_Your assignment_. Find the string "membership" in the entries and copy each line that has it.

Entries taken from a collection
== Segment start ==
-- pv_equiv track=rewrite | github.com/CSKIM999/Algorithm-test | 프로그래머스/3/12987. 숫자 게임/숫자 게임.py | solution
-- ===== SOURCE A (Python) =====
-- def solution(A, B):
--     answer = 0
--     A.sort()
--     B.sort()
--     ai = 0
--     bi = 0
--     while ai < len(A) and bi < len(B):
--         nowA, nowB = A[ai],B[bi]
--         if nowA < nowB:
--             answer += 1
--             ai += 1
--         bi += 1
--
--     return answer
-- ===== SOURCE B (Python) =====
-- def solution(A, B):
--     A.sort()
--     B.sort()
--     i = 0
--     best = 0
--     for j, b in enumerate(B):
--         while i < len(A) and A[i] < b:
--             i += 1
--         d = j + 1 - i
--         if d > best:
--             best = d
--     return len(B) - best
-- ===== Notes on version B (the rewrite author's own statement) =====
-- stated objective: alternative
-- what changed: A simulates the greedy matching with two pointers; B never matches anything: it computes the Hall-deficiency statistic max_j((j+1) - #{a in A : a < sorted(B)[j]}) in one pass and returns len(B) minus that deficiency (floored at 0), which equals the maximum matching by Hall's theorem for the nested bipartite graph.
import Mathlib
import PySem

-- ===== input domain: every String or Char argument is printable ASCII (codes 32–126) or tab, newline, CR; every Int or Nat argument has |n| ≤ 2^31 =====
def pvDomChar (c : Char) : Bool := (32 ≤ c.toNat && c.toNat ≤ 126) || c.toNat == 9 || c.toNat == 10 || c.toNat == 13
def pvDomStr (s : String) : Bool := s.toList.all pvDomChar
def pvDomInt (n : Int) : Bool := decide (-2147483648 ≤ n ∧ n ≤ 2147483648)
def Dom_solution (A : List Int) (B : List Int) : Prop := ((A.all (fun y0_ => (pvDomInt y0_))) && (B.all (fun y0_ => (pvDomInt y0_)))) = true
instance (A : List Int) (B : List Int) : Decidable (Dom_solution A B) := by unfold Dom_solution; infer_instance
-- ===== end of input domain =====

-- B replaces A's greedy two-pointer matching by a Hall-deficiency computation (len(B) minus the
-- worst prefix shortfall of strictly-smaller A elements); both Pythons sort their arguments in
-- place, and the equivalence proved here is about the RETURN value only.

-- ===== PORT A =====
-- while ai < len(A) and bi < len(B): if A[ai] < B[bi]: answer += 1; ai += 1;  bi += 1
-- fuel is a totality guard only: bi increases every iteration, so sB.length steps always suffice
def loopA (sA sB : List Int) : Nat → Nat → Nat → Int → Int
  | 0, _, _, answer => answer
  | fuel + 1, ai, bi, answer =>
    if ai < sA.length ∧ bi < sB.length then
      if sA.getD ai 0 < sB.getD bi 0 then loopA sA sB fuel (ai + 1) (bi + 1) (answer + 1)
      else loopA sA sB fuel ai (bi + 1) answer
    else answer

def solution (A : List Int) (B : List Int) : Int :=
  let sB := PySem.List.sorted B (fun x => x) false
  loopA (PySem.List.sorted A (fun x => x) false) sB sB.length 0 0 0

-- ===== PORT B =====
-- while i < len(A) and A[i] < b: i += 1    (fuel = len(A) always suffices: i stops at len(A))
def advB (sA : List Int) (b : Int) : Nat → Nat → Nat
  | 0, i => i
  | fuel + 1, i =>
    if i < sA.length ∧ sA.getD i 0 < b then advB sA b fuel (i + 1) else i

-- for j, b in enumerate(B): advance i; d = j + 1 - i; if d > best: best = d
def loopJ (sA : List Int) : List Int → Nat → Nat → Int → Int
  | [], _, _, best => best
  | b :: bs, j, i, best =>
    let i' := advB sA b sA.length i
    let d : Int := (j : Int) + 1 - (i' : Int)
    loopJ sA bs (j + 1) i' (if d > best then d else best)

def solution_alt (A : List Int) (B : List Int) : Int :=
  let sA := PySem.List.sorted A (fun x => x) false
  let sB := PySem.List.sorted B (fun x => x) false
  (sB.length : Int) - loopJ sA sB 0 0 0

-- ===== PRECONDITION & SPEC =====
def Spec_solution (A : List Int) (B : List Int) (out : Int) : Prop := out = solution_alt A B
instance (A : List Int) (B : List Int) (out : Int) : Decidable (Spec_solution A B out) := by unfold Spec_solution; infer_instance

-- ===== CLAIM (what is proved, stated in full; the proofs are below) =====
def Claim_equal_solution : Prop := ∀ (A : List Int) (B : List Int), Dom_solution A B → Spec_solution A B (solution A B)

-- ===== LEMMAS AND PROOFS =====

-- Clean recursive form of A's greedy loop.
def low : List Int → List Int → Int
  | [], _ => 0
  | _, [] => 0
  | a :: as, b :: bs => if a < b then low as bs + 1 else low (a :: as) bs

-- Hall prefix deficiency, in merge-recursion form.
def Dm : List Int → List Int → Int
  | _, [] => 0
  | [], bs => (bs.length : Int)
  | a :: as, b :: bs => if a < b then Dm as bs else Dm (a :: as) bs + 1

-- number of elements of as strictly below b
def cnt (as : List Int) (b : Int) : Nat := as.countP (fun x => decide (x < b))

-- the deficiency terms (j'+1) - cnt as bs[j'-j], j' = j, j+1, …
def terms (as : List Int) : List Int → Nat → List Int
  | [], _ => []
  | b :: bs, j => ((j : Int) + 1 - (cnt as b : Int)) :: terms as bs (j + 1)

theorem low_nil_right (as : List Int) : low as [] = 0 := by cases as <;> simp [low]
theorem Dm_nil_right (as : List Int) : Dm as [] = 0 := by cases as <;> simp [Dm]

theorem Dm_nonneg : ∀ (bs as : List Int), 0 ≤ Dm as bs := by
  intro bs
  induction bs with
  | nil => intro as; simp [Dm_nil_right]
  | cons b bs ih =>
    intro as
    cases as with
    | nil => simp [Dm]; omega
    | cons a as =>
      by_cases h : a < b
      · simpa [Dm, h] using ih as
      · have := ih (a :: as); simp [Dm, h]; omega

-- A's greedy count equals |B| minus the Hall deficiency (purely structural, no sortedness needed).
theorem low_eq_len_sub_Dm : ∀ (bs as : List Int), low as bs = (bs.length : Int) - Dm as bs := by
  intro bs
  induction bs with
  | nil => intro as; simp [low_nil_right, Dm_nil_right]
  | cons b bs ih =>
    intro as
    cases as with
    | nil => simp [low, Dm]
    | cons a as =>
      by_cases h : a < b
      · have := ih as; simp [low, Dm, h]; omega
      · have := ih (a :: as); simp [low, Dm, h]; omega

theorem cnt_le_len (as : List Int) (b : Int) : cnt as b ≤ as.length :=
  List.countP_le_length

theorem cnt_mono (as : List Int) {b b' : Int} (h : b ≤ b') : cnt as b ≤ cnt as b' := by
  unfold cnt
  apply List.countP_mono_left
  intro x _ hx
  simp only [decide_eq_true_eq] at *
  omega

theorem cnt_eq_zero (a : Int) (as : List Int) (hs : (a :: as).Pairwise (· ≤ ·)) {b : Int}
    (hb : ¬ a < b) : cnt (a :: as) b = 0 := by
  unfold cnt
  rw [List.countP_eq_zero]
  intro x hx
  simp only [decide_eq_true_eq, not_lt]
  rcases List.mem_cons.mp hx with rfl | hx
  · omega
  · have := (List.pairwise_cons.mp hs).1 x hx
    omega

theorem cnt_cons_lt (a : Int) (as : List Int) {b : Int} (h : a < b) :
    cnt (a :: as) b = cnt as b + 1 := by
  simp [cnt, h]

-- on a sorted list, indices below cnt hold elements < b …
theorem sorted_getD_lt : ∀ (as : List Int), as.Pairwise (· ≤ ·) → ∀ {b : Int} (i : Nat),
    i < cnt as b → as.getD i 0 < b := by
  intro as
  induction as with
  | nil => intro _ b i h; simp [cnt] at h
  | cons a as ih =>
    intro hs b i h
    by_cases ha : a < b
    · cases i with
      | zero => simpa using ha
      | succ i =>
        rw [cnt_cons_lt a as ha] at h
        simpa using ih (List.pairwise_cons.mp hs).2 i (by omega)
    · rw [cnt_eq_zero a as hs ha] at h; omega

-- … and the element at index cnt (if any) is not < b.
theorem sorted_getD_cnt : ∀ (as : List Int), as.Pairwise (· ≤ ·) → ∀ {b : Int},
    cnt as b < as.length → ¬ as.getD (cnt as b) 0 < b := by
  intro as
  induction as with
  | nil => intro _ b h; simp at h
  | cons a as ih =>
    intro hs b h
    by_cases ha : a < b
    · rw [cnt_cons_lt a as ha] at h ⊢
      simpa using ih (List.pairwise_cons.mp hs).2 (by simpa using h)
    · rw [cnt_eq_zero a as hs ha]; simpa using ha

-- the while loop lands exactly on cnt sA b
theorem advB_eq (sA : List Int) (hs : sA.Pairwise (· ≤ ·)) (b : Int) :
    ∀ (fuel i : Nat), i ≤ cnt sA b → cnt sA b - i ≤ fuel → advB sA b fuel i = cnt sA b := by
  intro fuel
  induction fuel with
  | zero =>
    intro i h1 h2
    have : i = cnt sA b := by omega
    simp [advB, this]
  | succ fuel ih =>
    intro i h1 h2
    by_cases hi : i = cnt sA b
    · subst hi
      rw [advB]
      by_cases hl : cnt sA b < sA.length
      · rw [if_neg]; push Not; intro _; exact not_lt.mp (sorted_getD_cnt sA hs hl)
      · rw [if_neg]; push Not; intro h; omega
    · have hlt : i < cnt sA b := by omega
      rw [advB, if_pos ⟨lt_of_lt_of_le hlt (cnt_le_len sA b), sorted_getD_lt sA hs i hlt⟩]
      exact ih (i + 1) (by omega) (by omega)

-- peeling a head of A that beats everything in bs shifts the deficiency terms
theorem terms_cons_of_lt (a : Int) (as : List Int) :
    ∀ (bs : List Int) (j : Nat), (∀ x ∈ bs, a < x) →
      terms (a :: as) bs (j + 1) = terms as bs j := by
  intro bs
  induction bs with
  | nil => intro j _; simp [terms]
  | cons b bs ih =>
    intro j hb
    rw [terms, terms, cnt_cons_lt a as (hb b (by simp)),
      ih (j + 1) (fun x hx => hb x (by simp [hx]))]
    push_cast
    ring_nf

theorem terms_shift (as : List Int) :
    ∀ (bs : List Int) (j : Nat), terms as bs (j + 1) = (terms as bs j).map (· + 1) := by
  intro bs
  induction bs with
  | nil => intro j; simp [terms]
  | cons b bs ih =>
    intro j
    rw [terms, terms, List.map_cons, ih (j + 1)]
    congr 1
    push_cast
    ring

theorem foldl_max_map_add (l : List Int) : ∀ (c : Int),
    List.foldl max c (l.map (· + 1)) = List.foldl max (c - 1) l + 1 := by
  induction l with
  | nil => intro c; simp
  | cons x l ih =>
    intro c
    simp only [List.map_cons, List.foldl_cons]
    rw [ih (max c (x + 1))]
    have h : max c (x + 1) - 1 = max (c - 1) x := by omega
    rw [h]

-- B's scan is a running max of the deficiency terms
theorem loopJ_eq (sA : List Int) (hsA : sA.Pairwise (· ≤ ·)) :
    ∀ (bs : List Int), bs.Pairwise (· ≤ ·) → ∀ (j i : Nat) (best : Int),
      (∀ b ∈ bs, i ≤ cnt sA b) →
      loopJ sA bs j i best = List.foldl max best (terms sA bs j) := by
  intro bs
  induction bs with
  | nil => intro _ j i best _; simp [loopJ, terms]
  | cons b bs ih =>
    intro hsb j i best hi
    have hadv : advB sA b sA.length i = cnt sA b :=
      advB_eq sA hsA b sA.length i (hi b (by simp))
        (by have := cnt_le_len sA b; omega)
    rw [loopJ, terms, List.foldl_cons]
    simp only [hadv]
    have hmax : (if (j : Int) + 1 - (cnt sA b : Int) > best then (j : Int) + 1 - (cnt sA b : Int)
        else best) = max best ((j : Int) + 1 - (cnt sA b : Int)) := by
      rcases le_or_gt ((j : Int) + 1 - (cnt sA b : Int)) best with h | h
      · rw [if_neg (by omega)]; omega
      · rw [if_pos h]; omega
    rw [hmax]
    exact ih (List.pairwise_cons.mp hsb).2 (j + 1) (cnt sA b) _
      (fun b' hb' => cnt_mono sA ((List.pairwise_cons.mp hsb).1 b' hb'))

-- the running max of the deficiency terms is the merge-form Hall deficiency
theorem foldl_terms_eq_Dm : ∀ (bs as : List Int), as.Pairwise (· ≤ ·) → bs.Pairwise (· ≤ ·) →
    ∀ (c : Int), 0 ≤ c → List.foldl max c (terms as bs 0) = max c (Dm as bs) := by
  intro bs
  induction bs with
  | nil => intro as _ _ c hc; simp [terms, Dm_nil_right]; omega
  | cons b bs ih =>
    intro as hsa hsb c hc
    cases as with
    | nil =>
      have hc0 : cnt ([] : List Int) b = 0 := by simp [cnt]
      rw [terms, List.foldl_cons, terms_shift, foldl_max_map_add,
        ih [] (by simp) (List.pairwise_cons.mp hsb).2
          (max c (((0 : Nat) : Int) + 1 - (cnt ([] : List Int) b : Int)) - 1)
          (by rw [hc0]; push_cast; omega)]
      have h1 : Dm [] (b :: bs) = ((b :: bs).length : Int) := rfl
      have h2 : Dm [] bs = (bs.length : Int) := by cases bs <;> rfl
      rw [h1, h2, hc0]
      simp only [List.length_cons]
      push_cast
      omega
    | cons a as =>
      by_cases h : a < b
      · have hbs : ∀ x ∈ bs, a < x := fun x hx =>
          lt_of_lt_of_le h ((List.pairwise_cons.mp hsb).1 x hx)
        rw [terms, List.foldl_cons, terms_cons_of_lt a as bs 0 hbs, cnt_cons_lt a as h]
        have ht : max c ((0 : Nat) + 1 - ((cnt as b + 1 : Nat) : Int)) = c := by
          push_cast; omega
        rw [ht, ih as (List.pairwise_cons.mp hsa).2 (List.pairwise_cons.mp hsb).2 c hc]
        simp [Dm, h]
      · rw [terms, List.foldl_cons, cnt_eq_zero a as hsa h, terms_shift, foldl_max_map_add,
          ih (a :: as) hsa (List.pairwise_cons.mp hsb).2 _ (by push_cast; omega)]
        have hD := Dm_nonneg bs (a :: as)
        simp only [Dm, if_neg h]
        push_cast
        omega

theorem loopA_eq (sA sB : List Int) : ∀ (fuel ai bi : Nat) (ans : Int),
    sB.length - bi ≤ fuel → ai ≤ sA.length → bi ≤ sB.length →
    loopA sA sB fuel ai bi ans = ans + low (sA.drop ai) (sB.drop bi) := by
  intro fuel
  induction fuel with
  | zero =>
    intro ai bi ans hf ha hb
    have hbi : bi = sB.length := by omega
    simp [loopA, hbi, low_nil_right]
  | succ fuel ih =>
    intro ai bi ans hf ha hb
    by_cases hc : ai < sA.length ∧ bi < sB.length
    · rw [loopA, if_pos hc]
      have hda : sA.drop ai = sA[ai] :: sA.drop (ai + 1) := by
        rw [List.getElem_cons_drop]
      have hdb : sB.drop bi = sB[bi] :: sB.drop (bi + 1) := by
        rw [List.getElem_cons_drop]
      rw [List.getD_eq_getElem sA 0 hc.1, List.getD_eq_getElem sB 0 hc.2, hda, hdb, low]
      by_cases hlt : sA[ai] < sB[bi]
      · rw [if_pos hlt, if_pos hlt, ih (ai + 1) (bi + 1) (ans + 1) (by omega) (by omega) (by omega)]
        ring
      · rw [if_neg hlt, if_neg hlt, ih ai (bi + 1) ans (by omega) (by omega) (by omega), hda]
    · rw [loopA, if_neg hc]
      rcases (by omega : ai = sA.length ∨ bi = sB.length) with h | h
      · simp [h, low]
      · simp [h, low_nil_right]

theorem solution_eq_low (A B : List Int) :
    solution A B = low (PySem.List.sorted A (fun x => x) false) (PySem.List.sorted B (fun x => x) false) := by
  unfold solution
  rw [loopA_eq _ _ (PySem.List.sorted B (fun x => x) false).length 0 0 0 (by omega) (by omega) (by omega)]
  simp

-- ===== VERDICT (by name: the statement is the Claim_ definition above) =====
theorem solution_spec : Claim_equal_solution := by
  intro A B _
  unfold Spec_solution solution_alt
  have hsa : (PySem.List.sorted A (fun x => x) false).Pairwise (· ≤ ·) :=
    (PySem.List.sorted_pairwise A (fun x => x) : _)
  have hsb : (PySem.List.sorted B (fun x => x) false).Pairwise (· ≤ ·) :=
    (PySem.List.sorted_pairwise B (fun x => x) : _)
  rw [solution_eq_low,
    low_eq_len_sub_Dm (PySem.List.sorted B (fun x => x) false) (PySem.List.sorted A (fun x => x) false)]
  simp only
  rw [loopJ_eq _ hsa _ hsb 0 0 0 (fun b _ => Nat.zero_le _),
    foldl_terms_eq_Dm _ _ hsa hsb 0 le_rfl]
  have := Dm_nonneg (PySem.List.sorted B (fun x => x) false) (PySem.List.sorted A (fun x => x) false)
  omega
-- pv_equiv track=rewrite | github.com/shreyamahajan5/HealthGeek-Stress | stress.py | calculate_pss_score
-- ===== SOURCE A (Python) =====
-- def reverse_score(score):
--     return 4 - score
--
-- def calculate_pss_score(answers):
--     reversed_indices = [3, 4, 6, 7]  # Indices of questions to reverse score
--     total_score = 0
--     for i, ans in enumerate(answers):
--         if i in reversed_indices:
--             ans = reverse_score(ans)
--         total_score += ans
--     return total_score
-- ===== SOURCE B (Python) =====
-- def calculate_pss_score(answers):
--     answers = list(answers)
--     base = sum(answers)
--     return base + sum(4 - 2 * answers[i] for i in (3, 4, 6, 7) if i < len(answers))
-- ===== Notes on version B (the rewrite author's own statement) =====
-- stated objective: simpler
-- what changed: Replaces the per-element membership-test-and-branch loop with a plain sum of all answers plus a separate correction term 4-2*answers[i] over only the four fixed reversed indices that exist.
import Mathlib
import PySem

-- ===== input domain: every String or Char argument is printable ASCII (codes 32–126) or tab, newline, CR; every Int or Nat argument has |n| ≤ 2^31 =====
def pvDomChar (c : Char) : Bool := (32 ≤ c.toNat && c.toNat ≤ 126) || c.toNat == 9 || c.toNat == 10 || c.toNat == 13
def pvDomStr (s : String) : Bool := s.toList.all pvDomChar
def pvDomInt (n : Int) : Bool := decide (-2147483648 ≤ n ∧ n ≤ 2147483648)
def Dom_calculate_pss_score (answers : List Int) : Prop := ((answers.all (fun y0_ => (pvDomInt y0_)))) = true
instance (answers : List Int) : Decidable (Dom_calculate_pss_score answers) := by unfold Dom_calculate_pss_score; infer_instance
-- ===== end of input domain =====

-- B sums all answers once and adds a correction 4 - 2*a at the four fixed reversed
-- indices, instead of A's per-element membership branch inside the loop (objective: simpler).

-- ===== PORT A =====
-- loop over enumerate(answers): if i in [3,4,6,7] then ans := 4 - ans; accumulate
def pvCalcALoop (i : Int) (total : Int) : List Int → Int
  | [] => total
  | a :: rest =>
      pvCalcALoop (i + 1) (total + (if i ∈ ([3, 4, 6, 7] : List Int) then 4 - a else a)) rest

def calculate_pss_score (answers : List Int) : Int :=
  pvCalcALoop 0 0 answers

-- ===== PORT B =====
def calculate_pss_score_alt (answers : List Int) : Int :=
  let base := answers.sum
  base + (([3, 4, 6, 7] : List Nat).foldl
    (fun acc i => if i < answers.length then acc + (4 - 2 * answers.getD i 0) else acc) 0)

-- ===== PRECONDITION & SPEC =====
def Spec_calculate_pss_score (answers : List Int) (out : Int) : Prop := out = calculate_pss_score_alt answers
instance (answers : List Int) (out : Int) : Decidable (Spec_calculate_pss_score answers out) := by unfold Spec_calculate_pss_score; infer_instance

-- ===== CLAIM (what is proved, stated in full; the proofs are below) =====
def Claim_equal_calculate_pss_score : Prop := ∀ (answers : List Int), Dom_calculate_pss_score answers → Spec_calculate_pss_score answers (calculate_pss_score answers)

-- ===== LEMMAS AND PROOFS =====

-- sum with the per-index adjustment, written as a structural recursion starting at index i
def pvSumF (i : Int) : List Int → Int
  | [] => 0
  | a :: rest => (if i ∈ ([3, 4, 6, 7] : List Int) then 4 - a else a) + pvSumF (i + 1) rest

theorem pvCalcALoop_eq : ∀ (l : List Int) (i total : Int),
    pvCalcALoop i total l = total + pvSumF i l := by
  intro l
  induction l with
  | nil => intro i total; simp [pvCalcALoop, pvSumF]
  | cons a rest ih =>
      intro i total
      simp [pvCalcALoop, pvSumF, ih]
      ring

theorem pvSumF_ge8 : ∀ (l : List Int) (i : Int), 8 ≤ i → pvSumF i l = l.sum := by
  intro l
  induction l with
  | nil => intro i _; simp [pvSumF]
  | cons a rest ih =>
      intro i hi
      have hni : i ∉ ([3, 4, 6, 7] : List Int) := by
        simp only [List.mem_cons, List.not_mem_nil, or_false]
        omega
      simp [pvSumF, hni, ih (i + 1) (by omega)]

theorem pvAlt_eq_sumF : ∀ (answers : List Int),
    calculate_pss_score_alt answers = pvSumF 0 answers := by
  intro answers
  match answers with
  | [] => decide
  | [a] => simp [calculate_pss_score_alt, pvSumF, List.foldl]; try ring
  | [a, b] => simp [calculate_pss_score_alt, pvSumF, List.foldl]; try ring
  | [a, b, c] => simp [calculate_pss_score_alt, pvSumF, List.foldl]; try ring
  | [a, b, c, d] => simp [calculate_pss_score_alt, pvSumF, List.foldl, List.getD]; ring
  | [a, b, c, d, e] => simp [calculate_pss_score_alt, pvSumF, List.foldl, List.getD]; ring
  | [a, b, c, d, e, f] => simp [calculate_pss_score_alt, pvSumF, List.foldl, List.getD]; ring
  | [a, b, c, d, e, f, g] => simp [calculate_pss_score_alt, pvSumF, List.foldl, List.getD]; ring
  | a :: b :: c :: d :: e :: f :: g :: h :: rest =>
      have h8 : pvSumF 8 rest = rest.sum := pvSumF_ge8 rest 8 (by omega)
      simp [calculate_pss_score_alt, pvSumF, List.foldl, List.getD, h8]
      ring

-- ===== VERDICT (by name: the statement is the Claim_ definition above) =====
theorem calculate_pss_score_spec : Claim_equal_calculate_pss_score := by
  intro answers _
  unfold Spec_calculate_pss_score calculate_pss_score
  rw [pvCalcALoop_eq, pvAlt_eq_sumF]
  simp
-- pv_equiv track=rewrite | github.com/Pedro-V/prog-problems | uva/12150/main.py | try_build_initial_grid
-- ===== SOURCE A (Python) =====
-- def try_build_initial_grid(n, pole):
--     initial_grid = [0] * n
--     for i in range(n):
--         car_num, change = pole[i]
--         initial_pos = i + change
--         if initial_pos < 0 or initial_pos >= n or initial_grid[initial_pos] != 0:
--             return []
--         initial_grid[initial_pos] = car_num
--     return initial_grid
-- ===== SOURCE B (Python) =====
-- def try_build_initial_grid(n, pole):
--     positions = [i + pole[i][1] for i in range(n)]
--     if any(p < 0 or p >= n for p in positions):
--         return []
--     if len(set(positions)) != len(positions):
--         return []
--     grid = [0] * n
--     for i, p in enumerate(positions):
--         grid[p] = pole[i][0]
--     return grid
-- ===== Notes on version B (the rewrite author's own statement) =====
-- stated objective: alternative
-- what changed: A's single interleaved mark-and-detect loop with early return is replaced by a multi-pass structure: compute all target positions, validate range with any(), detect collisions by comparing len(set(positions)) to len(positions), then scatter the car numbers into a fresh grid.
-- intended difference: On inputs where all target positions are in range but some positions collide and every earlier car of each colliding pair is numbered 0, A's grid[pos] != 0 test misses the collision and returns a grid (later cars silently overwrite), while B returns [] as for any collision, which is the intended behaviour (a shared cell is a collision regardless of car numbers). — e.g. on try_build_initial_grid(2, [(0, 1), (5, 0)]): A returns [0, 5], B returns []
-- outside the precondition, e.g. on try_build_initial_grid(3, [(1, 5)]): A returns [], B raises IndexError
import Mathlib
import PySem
== Segment end ==
_Exercise solution_.
-- what changed: Replaces the per-element membership-test-and-branch loop with a plain sum of all answers plus a separate correction term 4-2*answers[i] over only the four fixed reversed indices that exist.
-- indices, instead of A's per-element membership branch inside the loop (objective: simpler).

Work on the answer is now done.